Unable to hear the turntable, he sought help from those who had performed in the premiere to figure out why. No one seemed to remember anything of use until, after what Hallett called some “memory jogging,” it emerged that the D.J. score is meant to be inaudible to everyone but the drummer.
“Arthur uses the turntable not as we’d imagine a hip-hop D.J., but more in the way that John Cage was using the turntable in 1939, in the first ‘Imaginary Landscape,’” Hallett said. “The D.J. is the inaudible brain of the work; the drummer responds only to the scratch loops.”
Not only is the influence of Cage here, but also that of artists he knew intimately, including Ginsberg and Jackson Mac Low. Among notated instructions are Fluxus-esque ones: “Play like the clouds always” and “Give a signal to someone, another player, without explaining what it’s for.” Elsewhere, musicians are told, “ask the drummer (when he’s not playing) what section he’s in, and play something from that section.”
“The score is a map,” Hallett said, “one that is not intended to be followed literally but one that puts agency in the performer and allows them to make choices.”
Van Tieghem said that, as far as he could remember, there wasn’t any rehearsal before “City Park” premiered. There is, Hallett said, a “great amount of planning” that goes into this piece, but it can’t be prepared in a traditional way. Saturday’s players got together at Wesleyan University last week, but, accustomed to Russell’s idiom and performance practice, are not repeatedly running through it.
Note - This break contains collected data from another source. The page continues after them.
-- pv_equiv track=rewrite | github.com/PISANKINA/ewercis | ex13.py | odd_list
-- ===== SOURCE A (Python) =====
-- def odd_list(a, n):
--     if n == 0:
--         return []
--     number = a[-n]
--     if number % 2 > 0:
--         return odd_list(a, n-1)
--     else:
--         return [number] + odd_list(a, n-1)
-- ===== SOURCE B (Python) =====
-- def odd_list(a, n):
--     if n == 0:
--         return []
--     result = []
--     for i in range(n, 0, -1):
--         x = a[-i]
--         if x % 2 == 0:
--             result.append(x)
--     return result
-- ===== Notes on version B (the rewrite author's own statement) =====
-- stated objective: idiomatic
-- what changed: Replaces the list-building recursion by a single explicit loop over range(n,0,-1) appending even elements to an accumulator list (avoids A's per-step tail copying and recursion depth).
-- crash fix: For n < 0 A recurses with ever-growing positive index until it raises (IndexError, or RecursionError on an infinite list-like input), while B's empty range(n,0,-1) makes it return []. — e.g. on odd_list([1, 2], -1): A raises IndexError, B returns []
import Mathlib
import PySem

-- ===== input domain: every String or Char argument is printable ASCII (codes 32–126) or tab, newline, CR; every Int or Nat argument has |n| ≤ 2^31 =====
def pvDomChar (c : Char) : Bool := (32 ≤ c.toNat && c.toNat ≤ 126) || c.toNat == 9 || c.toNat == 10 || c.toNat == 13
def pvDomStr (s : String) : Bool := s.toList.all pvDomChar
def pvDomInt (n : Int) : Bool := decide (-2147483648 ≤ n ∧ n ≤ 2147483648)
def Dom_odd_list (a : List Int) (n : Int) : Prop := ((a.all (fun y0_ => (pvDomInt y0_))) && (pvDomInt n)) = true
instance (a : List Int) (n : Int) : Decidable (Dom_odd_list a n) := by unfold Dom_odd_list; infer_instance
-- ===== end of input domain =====

-- B replaces A's tail-copying recursion with one explicit accumulator loop;  equivalence is about the return value.

-- ===== PORT A =====
-- A recurses on n; structural recursion on n.toNat, with the n < 0 guard only ensuring
-- totality of the port (A diverges there; excluded by Pre_).
def odd_list_go (a : List Int) : Nat → List Int
  | 0 => []
  | Nat.succ k =>
    match PySem.List.pyGet? a (-((k : Int) + 1)) with
    | none => []  -- IndexError in Python; excluded by Pre_
    | some number =>
      if PySem.Int.mod number 2 > 0 then odd_list_go a k
      else number :: odd_list_go a k

def odd_list (a : List Int) (n : Int) : List Int :=
  if n < 0 then [] else odd_list_go a n.toNat

-- ===== PORT B =====
def odd_list_alt (a : List Int) (n : Int) : List Int :=
  if n == 0 then []
  else
    (PySem.List.pyRange n 0 (-1)).foldl
      (fun result i =>
        match PySem.List.pyGet? a (-i) with
        | none => result  -- IndexError in Python; excluded by Pre_
        | some x => if PySem.Int.mod x 2 == 0 then result ++ [x] else result)
      []

-- ===== PRECONDITION & SPEC =====
-- A raises for n < 0 (unbounded recursion) and for n > len(a) (IndexError); Pre_ excludes exactly those.
def Pre_odd_list (a : List Int) (n : Int) : Prop := 0 ≤ n ∧ n ≤ a.length
instance (a : List Int) (n : Int) : Decidable (Pre_odd_list a n) := by unfold Pre_odd_list; infer_instance
def pvWitness_odd_list : List Int × Int := ([3, 4, 5, 6], 3)

-- For n < 0 A recurses with ever-growing positive index until it raises, while B's empty range makes it return [].
def Raises_odd_list (a : List Int) (n : Int) : Prop := n < 0
instance (a : List Int) (n : Int) : Decidable (Raises_odd_list a n) := by unfold Raises_odd_list; infer_instance
def pvRaiseWitness_odd_list : List Int × Int := ([1, 2], -1)
def pvRaiseWitnessOut_odd_list : List Int := []

def Spec_odd_list (a : List Int) (n : Int) (out : List Int) : Prop := out = odd_list_alt a n
instance (a : List Int) (n : Int) (out : List Int) : Decidable (Spec_odd_list a n out) := by unfold Spec_odd_list; infer_instance

-- ===== CLAIM (what is proved, stated in full; the proofs are below) =====
def Claim_equal_odd_list : Prop := ∀ (a : List Int) (n : Int), Dom_odd_list a n → Pre_odd_list a n → Spec_odd_list a n (odd_list a n)
def Claim_raises_odd_list : Prop := (∀ (a : List Int) (n : Int), Dom_odd_list a n → Raises_odd_list a n → ¬ Pre_odd_list a n) ∧ (Dom_odd_list (pvRaiseWitness_odd_list.1) (pvRaiseWitness_odd_list.2) ∧ Raises_odd_list (pvRaiseWitness_odd_list.1) (pvRaiseWitness_odd_list.2) ∧ odd_list_alt (pvRaiseWitness_odd_list.1) (pvRaiseWitness_odd_list.2) = pvRaiseWitnessOut_odd_list)

-- ===== LEMMAS AND PROOFS =====

-- B's loop body, as a function
def odd_step (a : List Int) (result : List Int) (i : Int) : List Int :=
  match PySem.List.pyGet? a (-i) with
  | none => result
  | some x => if PySem.Int.mod x 2 == 0 then result ++ [x] else result

lemma odd_step_acc (a : List Int) (result : List Int) (i : Int) :
    odd_step a result i = result ++ odd_step a [] i := by
  unfold odd_step
  cases PySem.List.pyGet? a (-i) with
  | none => simp
  | some x =>
    dsimp only
    by_cases h2 : (PySem.Int.mod x 2 == 0) = true
    · rw [if_pos h2, if_pos h2, List.nil_append]
    · rw [if_neg h2, if_neg h2, List.append_nil]

lemma foldl_odd_step_acc (a : List Int) (l : List Int) (result : List Int) :
    l.foldl (odd_step a) result = result ++ l.foldl (odd_step a) [] := by
  induction l generalizing result with
  | nil => simp
  | cons i l ih =>
    simp only [List.foldl_cons]
    rw [ih (odd_step a result i), odd_step_acc, List.append_assoc, ← ih (odd_step a [] i)]

lemma odd_list_go_succ (a : List Int) (k : Nat) :
    odd_list_go a (k + 1) = (match PySem.List.pyGet? a (-((k : Int) + 1)) with
      | none => []
      | some number =>
        if PySem.Int.mod number 2 > 0 then odd_list_go a k else number :: odd_list_go a k) := rfl

lemma odd_go_eq_foldl (a : List Int) (k : Nat) (hk : (k : Int) ≤ a.length) :
    odd_list_go a k = (PySem.List.pyRange (k : Int) 0 (-1)).foldl (odd_step a) [] := by
  induction k with
  | zero => simp [odd_list_go, PySem.List.pyRange_neg_one_eq_nil (by omega : (0:Int) ≤ 0)]
  | succ k ih =>
    rw [PySem.List.pyRange_neg_one_cons (by push_cast; omega : (0:Int) < (k+1 : Nat))]
    simp only [List.foldl_cons]
    rw [foldl_odd_step_acc]
    have hsome : ∃ x, PySem.List.pyGet? a (-((k : Int) + 1)) = some x := by
      rcases h : PySem.List.pyGet? a (-((k : Int) + 1)) with _ | x
      · rw [PySem.List.pyGet?_eq_none_iff] at h
        exact absurd (by unfold PySem.Raise.InRange; push_cast at hk ⊢; omega) h
      · exact ⟨x, rfl⟩
    obtain ⟨x, hx⟩ := hsome
    have hcast : ((k : Int) + 1) = ((k + 1 : Nat) : Int) := by push_cast; ring
    have hx' : PySem.List.pyGet? a (-((k + 1 : Nat) : Int)) = some x := by rw [← hcast]; exact hx
    have hstep : odd_step a [] ((k + 1 : Nat) : Int) =
        if PySem.Int.mod x 2 == 0 then [x] else [] := by
      unfold odd_step; rw [hx']; simp
    rw [hstep]
    have hmod : 0 ≤ PySem.Int.mod x 2 := by
      have := PySem.Int.mod_eq_emod_of_pos (a := x) (b := 2) (by omega)
      rw [this]; exact Int.emod_nonneg x (by omega)
    have hih := ih (by push_cast at hk ⊢; omega)
    have hsub : ((k + 1 : Nat) : Int) - 1 = (k : Int) := by push_cast; ring
    rw [hsub, ← hih, odd_list_go_succ, hx]
    dsimp only
    by_cases h0 : PySem.Int.mod x 2 = 0
    · simp only [h0, beq_self_eq_true, if_pos]
      rw [if_neg (by omega)]
      rfl
    · have hpos : PySem.Int.mod x 2 > 0 := by omega
      rw [if_pos hpos, if_neg (by simpa using h0), List.nil_append]

-- ===== VERDICT (by name: the statement is the Claim_ definition above) =====
theorem odd_list_spec : Claim_equal_odd_list := by
  intro a n _ hpre
  obtain ⟨hn0, hnlen⟩ := hpre
  unfold Spec_odd_list odd_list odd_list_alt
  rw [if_neg (by omega)]
  by_cases hz : n = 0
  · subst hz; simp [odd_list_go]
  · rw [if_neg (by simpa using hz)]
    have hcast : ((n.toNat : Int)) = n := Int.toNat_of_nonneg hn0
    have := odd_go_eq_foldl a n.toNat (by rw [hcast]; exact hnlen)
    rw [this, hcast]
    rfl

@[simp] theorem odd_list_raises : Claim_raises_odd_list := by
  unfold Claim_raises_odd_list
  constructor
  · intro a n _ hr hpre
    unfold Raises_odd_list at hr
    exact absurd hpre.1 (by omega)
  · refine ⟨by decide, by decide, ?_⟩
    decide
“You shouldn’t over-rehearse a piece like this,” Hallett said. “It’s meant to be interpreted in the moment.”
That doesn’t mean it’s easy, though. Zummo said that, like Terry Riley’s classic “In C,” “City Park” can’t be picked up by any musician. Looking at the score recently, he was reminded of the questions he used to ask Russell before playing a new piece of his.
“I would say something like, ‘Where do you want me to start?’ and he said, ‘Anywhere,’” Zummo recalled. “At one point I asked a similar question, and he said, ‘It’s a sound field.’ It’s another way to describe the open form, I guess, and ‘City Park’ brings that to mind. In a way, it’s not going anywhere.”